1. Similar to the brute-force method, struct Pair is defined, and an array of pairs is initialized.
2. A bool array wasprinted of the same size as pairs is introduced. All its elements are initialized to false. This array acts as a flag for each pair.
3. The outer for loop iterates through each pair pairs[i].
4. Before processing pairs[i], it checks if (!wasprinted[i]). If the flag for pairs[i] is true, it means this pair has already been processed as part of a symmetric pair, so it's skipped.
5. If wasprinted[i] is false, an inner for loop searches for its symmetric counterpart pairs[j] among the subsequent pairs.
6. When a symmetric counterpart pairs[j] is found, an additional check !wasprinted[j] ensures that this jth pair hasn't also been processed.

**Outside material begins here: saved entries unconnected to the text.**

-- A copy fold over a list with nodup keys, starting from a dict disjoint from those keys, appends.
theorem pv_copy_items_from (l : List (String × String)) (d : PySem.Dict String String)
    (hfresh : ∀ a ∈ l, d.contains a.1 = false) (h : (l.map Prod.fst).Nodup) :
    (l.foldl (fun acc p => acc.insert p.1 p.2) d).items = d.items ++ l := by
  rw [PySem.Dict.items_foldl_insert_fresh l Prod.fst Prod.snd _ hfresh h]
  simp

-- the heart: on a nodup-keyed affinity list A's two-pass rebuild = B's index-splice + OrderedDict
theorem pv_core (o : List (String × String)) (hnd : (o.map Prod.fst).Nodup) :
    (let old_affs : PySem.Dict String String := PySem.Dict.mk o
     let new_affs := old_affs.items.foldl (pvStepA old_affs) PySem.Dict.empty
     if new_affs.contains "Earth" = false then
       let fi := new_affs.items.foldl pvStepA2 (PySem.Dict.empty, false)
       if fi.1.contains "Earth" = false then (fi.1.insert "Earth" "Normal").items else fi.1.items
     else new_affs.items)
    =
    (let keys := o.map Prod.fst
     let items2 :=
       if keys.contains "Earth" then o
       else
         let pos : Int :=
           if keys.contains "Wind" then ((PySem.List.index? keys "Wind").getD 0 : Int) + 1
           else if keys.contains "Light" then ((PySem.List.index? keys "Light").getD 0 : Int)
           else (o.length : Int)
         PySem.List.insert o pos ("Earth", "Normal")
     (PySem.Dict.ofList items2).items) := by
  simp only
  by_cases hE : "Earth" ∈ o.map Prod.fst
  · -- Earth already present: both sides copy o
    have hkE : (o.map Prod.fst).contains "Earth" = true := by simpa using hE
    rw [pv_stepA_copy _ o (Or.inl (pv_contains_true rfl hE))]
    rw [if_neg (by simp [pv_contains_true (pv_copy_items o hnd) hE])]
    rw [if_pos hkE, pv_copy_items o hnd, pv_items_ofList hnd]
  · have hkE : (o.map Prod.fst).contains "Earth" = false := by simpa using hE
    have hold : (PySem.Dict.mk o).contains "Earth" = false := pv_contains_false rfl hE
    by_cases hW : "Wind" ∈ o.map Prod.fst
    · -- Wind present, Earth absent: splice right after the first Wind
      have hkW : (o.map Prod.fst).contains "Wind" = true := by simpa using hW
      obtain ⟨p, hp, hpf⟩ := List.mem_map.1 hW
      obtain ⟨l1, l2, rfl⟩ := List.append_of_mem hp
      obtain ⟨k, w⟩ := p
      simp only at hpf; subst hpf
      have hnd' := hnd; rw [List.map_append, List.map_cons] at hnd'
      have h1 : (l1.map Prod.fst).Nodup := (List.nodup_append.1 hnd').1
      have h2' := (List.nodup_append.1 hnd').2.1
      have hdisj := (List.nodup_append.1 hnd').2.2
      have hWl2 : "Wind" ∉ l2.map Prod.fst := (List.nodup_cons.1 h2').1
      have h2 : (l2.map Prod.fst).Nodup := (List.nodup_cons.1 h2').2
      have hWl1 : "Wind" ∉ l1.map Prod.fst := fun h => hdisj _ h _ List.mem_cons_self rfl
      have hE' := hE; rw [List.map_append, List.map_cons] at hE'
      simp only [List.mem_append, List.mem_cons, not_or] at hE'
      have hEl1 : "Earth" ∉ l1.map Prod.fst := hE'.1
      have hEl2 : "Earth" ∉ l2.map Prod.fst := hE'.2.2
      -- A side
      rw [List.foldl_append, List.foldl_cons, pv_stepA_copy _ l1 (Or.inr hWl1)]
      have e1 : ((l1.foldl (fun acc p => acc.insert p.1 p.2) PySem.Dict.empty)).items = l1 :=
        pv_copy_items l1 h1
      have estep : pvStepA (PySem.Dict.mk (l1 ++ ("Wind", w) :: l2))
          (l1.foldl (fun acc p => acc.insert p.1 p.2) PySem.Dict.empty) ("Wind", w)
          = ((l1.foldl (fun acc p => acc.insert p.1 p.2) PySem.Dict.empty).insert "Wind" w).insert "Earth" "Normal" := by
        simp [pvStepA, hold]
      rw [estep, pv_stepA_copy _ l2 (Or.inr hWl2)]
      have c1 : (l1.foldl (fun acc p => acc.insert p.1 p.2) PySem.Dict.empty).contains "Wind" = false :=
        pv_contains_false e1 hWl1
      have e2a : ((l1.foldl (fun acc p => acc.insert p.1 p.2) PySem.Dict.empty).insert "Wind" w).items
          = l1 ++ [("Wind", w)] := by
        rw [PySem.Dict.items_insert_of_not_contains _ _ c1, e1]
      have c2 : ((l1.foldl (fun acc p => acc.insert p.1 p.2) PySem.Dict.empty).insert "Wind" w).contains "Earth" = false := by
        apply pv_contains_false e2a
        rw [List.map_append]
        simp [hEl1]
      have e2 : (((l1.foldl (fun acc p => acc.insert p.1 p.2) PySem.Dict.empty).insert "Wind" w).insert "Earth" "Normal").items
          = (l1 ++ [("Wind", w)]) ++ [("Earth", "Normal")] := by
        rw [PySem.Dict.items_insert_of_not_contains _ _ c2, e2a]
      have hfresh : ∀ a ∈ l2,
          (((l1.foldl (fun acc p => acc.insert p.1 p.2) PySem.Dict.empty).insert "Wind" w).insert "Earth" "Normal").contains a.1 = false := by
        intro a ha
        apply pv_contains_false e2
        have haf : a.1 ∈ l2.map Prod.fst := List.mem_map_of_mem ha
        have d1' : a.1 ∉ l1.map Prod.fst := fun h => hdisj _ h _ (List.mem_cons_of_mem _ haf) rfl
        have d2' : a.1 ≠ "Wind" := fun h => hWl2 (h ▸ haf)
        have d3' : a.1 ≠ "Earth" := fun h => hEl2 (h ▸ haf)
        simp [List.map_append, d1', d2', d3']
      have e3 : ((l2.foldl (fun acc p => acc.insert p.1 p.2)
          (((l1.foldl (fun acc p => acc.insert p.1 p.2) PySem.Dict.empty).insert "Wind" w).insert "Earth" "Normal"))).items
          = ((l1 ++ [("Wind", w)]) ++ [("Earth", "Normal")]) ++ l2 := by
        rw [pv_copy_items_from l2 _ hfresh h2, e2]
      have mE : "Earth" ∈ (((l1 ++ [("Wind", w)]) ++ [("Earth", "Normal")]) ++ l2).map Prod.fst := by simp
      rw [if_neg (by simp [pv_contains_true e3 mE])]
      rw [e3]
      rw [if_neg (by rw [hkE]; exact Bool.false_ne_true), if_pos hkW]
      -- B side
      have hidx : PySem.List.index? ((l1 ++ ("Wind", w) :: l2).map Prod.fst) "Wind"
          = some (l1.map Prod.fst).length := by
        rw [PySem.List.index?_eq_some_iff]
        exact ⟨l1.map Prod.fst, l2.map Prod.fst, by rw [List.map_append, List.map_cons], rfl, hWl1⟩
      rw [hidx]
      have hcast : ((((some (l1.map Prod.fst).length).getD 0 : Nat) : Int) + 1)
          = (((l1.length + 1 : Nat)) : Int) := by simp
      rw [hcast, PySem.List.insert_natCast _ (l1.length + 1) _ (by simp)]
      have htake : (l1 ++ ("Wind", w) :: l2).take (l1.length + 1) = l1 ++ [("Wind", w)] := by
        simpa using List.take_length_add_append (l₁ := l1) (l₂ := ("Wind", w) :: l2) 1
      have hdrop : (l1 ++ ("Wind", w) :: l2).drop (l1.length + 1) = l2 := by
        simp
      rw [htake, hdrop]
      have nA : (l1.map Prod.fst ++ ["Wind"]).Nodup := by
        refine List.Nodup.append h1 (by simp) ?_
        intro a ha hb
        simp only [List.mem_singleton] at hb
        exact hWl1 (hb ▸ ha)
      have nB : ("Earth" :: l2.map Prod.fst).Nodup := List.nodup_cons.2 ⟨hEl2, h2⟩
      have disj : (l1.map Prod.fst ++ ["Wind"]).Disjoint ("Earth" :: l2.map Prod.fst) := by
        intro a ha hb
        rcases List.mem_append.1 ha with ha1 | ha1
        · rcases List.mem_cons.1 hb with rfl | hb1
          · exact hEl1 ha1
          · exact hdisj _ ha1 _ (List.mem_cons_of_mem _ hb1) rfl
        · simp only [List.mem_singleton] at ha1
          subst ha1
          rcases List.mem_cons.1 hb with h | h
          · exact absurd h (by decide)
          · exact hWl2 h
      have hndL : (((l1 ++ [("Wind", w)]) ++ ("Earth", "Normal") :: l2).map Prod.fst).Nodup := by
        rw [List.map_append, List.map_append, List.map_cons, List.map_cons, List.map_nil]
        exact List.Nodup.append nA nB disj
      rw [pv_items_ofList hndL]
      simp
    · -- no Wind, no Earth
      have hkW : (o.map Prod.fst).contains "Wind" = false := by simpa using hW
      rw [pv_stepA_copy _ o (Or.inr hW)]
      rw [if_pos (pv_contains_false (pv_copy_items o hnd) hE), pv_copy_items o hnd]
      by_cases hL : "Light" ∈ o.map Prod.fst
      · -- Light present: splice before the first Light
        have hkL : (o.map Prod.fst).contains "Light" = true := by simpa using hL
        obtain ⟨p, hp, hpf⟩ := List.mem_map.1 hL
        obtain ⟨m1, m2, rfl⟩ := List.append_of_mem hp
        obtain ⟨k, x⟩ := p
        simp only at hpf; subst hpf
        have hnd' := hnd; rw [List.map_append, List.map_cons] at hnd'
        have h1 : (m1.map Prod.fst).Nodup := (List.nodup_append.1 hnd').1
        have h2' := (List.nodup_append.1 hnd').2.1
        have hdisj := (List.nodup_append.1 hnd').2.2
        have hLm2 : "Light" ∉ m2.map Prod.fst := (List.nodup_cons.1 h2').1
        have h2 : (m2.map Prod.fst).Nodup := (List.nodup_cons.1 h2').2
        have hLm1 : "Light" ∉ m1.map Prod.fst := fun h => hdisj _ h _ List.mem_cons_self rfl
        have hE' := hE; rw [List.map_append, List.map_cons] at hE'
        simp only [List.mem_append, List.mem_cons, not_or] at hE'
        have hEm1 : "Earth" ∉ m1.map Prod.fst := hE'.1
        have hEm2 : "Earth" ∉ m2.map Prod.fst := hE'.2.2
        -- A's second pass
        rw [List.foldl_append, List.foldl_cons, pv_stepA2_false m1 hLm1]
        have e1 : ((m1.foldl (fun acc p => acc.insert p.1 p.2) PySem.Dict.empty)).items = m1 :=
          pv_copy_items m1 h1
        have estep : pvStepA2 ((m1.foldl (fun acc p => acc.insert p.1 p.2) PySem.Dict.empty), false) ("Light", x)
            = (((m1.foldl (fun acc p => acc.insert p.1 p.2) PySem.Dict.empty).insert "Earth" "Normal").insert "Light" x, true) := by
          simp [pvStepA2]
        rw [estep, pv_stepA2_true m2]
        have c1 : (m1.foldl (fun acc p => acc.insert p.1 p.2) PySem.Dict.empty).contains "Earth" = false :=
          pv_contains_false e1 hEm1
        have e2a : ((m1.foldl (fun acc p => acc.insert p.1 p.2) PySem.Dict.empty).insert "Earth" "Normal").items
            = m1 ++ [("Earth", "Normal")] := by
          rw [PySem.Dict.items_insert_of_not_contains _ _ c1, e1]
        have c2 : ((m1.foldl (fun acc p => acc.insert p.1 p.2) PySem.Dict.empty).insert "Earth" "Normal").contains "Light" = false := by
          apply pv_contains_false e2a
          rw [List.map_append]
          simp [hLm1]
        have e2 : (((m1.foldl (fun acc p => acc.insert p.1 p.2) PySem.Dict.empty).insert "Earth" "Normal").insert "Light" x).items
            = (m1 ++ [("Earth", "Normal")]) ++ [("Light", x)] := by
          rw [PySem.Dict.items_insert_of_not_contains _ _ c2, e2a]
        have hfresh : ∀ a ∈ m2,
            (((m1.foldl (fun acc p => acc.insert p.1 p.2) PySem.Dict.empty).insert "Earth" "Normal").insert "Light" x).contains a.1 = false := by
          intro a ha
          apply pv_contains_false e2
          have haf : a.1 ∈ m2.map Prod.fst := List.mem_map_of_mem ha
          have d1' : a.1 ∉ m1.map Prod.fst := fun h => hdisj _ h _ (List.mem_cons_of_mem _ haf) rfl
          have d2' : a.1 ≠ "Light" := fun h => hLm2 (h ▸ haf)
          have d3' : a.1 ≠ "Earth" := fun h => hEm2 (h ▸ haf)
          simp [List.map_append, d1', d2', d3']
        have e3 : ((m2.foldl (fun acc p => acc.insert p.1 p.2)
            (((m1.foldl (fun acc p => acc.insert p.1 p.2) PySem.Dict.empty).insert "Earth" "Normal").insert "Light" x))).items
            = ((m1 ++ [("Earth", "Normal")]) ++ [("Light", x)]) ++ m2 := by
          rw [pv_copy_items_from m2 _ hfresh h2, e2]
        have mE : "Earth" ∈ (((m1 ++ [("Earth", "Normal")]) ++ [("Light", x)]) ++ m2).map Prod.fst := by simp
        rw [if_neg (by simp [pv_contains_true e3 mE])]
        dsimp only
        rw [e3]
        rw [if_neg (by rw [hkE]; exact Bool.false_ne_true), if_neg (by rw [hkW]; exact Bool.false_ne_true), if_pos hkL]
        -- B side
        have hidx : PySem.List.index? ((m1 ++ ("Light", x) :: m2).map Prod.fst) "Light"
            = some (m1.map Prod.fst).length := by
          rw [PySem.List.index?_eq_some_iff]
          exact ⟨m1.map Prod.fst, m2.map Prod.fst, by rw [List.map_append, List.map_cons], rfl, hLm1⟩
        rw [hidx]
        have hcast : (((some (m1.map Prod.fst).length).getD 0 : Nat) : Int) = ((m1.length : Nat) : Int) := by simp
        rw [hcast, PySem.List.insert_natCast _ m1.length _ (by simp)]
        have htake : (m1 ++ ("Light", x) :: m2).take m1.length = m1 := by
          simp
        have hdrop : (m1 ++ ("Light", x) :: m2).drop m1.length = ("Light", x) :: m2 := by
          simp
        rw [htake, hdrop]
        have nB : ("Earth" :: "Light" :: m2.map Prod.fst).Nodup := by
          refine List.nodup_cons.2 ⟨?_, List.nodup_cons.2 ⟨hLm2, h2⟩⟩
          simp [hEm2]
        have disj : (m1.map Prod.fst).Disjoint ("Earth" :: "Light" :: m2.map Prod.fst) := by
          intro a ha hb
          rcases List.mem_cons.1 hb with rfl | hb1
          · exact hEm1 ha
          · rcases List.mem_cons.1 hb1 with rfl | hb2
            · exact hLm1 ha
            · exact hdisj _ ha _ (List.mem_cons_of_mem _ hb2) rfl
        have hndL : ((m1 ++ ("Earth", "Normal") :: ("Light", x) :: m2).map Prod.fst).Nodup := by
          rw [List.map_append, List.map_cons, List.map_cons]
          exact List.Nodup.append h1 nB disj
        rw [pv_items_ofList hndL]
        simp
      · -- neither Wind nor Light: append at the end
        have hkL : (o.map Prod.fst).contains "Light" = false := by simpa using hL
        rw [pv_stepA2_false o hL]
        dsimp only
        have c1 : (o.foldl (fun acc p => acc.insert p.1 p.2) PySem.Dict.empty).contains "Earth" = false :=
          pv_contains_false (pv_copy_items o hnd) hE
        rw [if_pos c1, PySem.Dict.items_insert_of_not_contains _ _ c1, pv_copy_items o hnd]
        rw [if_neg (by rw [hkE]; exact Bool.false_ne_true), if_neg (by rw [hkW]; exact Bool.false_ne_true), if_neg (by rw [hkL]; exact Bool.false_ne_true)]
        rw [PySem.List.insert_natCast o o.length _ (le_refl _), List.take_length, List.drop_length]
        have hndL : ((o ++ [("Earth", "Normal")]).map Prod.fst).Nodup := by
          rw [List.map_append, List.map_cons, List.map_nil]
          refine List.Nodup.append hnd (by simp) ?_
          intro a ha hb
          simp only [List.mem_singleton] at hb
          exact hE (hb ▸ ha)
        rw [pv_items_ofList hndL]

If both conditions are met, the symmetric pair (pairs[i], pairs[j]) is printed.
7. Both wasprinted[i] and wasprinted[j] are set to true to prevent future re-processing of these pairs.
8. A break statement is used after finding and marking a symmetric pair for pairs[i]. This allows the outer loop to proceed to the next un-flagged pair, avoiding unnecessary inner loop iterations for an already handled i.

Conclusion

Finding symmetric pairs in an array is a fundamental problem that highlights different approaches to data traversal and comparison. The brute-force method, while simple, serves as a good starting point for understanding the problem. The optimized approach, using a was_printed flag array, demonstrates a practical way to improve efficiency by avoiding redundant checks and ensuring each symmetric pair is reported only once. The choice between these methods often depends on the size of your dataset and the performance requirements of your application.

Summary

• A symmetric pair (a, b) exists if (b, a) is also present in the given dataset.
• C struct can effectively represent pairs of data.
• The brute-force method uses nested loops to compare every pair with every other pair, with a time complexity of O(N^2).
• An optimized approach uses an auxiliary boolean array to mark pairs that have already been processed, preventing duplicate outputs and slightly improving practical performance, though its worst-case time complexity remains O(N^2).
• Including stdbool.h allows the use of true and false for clearer boolean logic in C.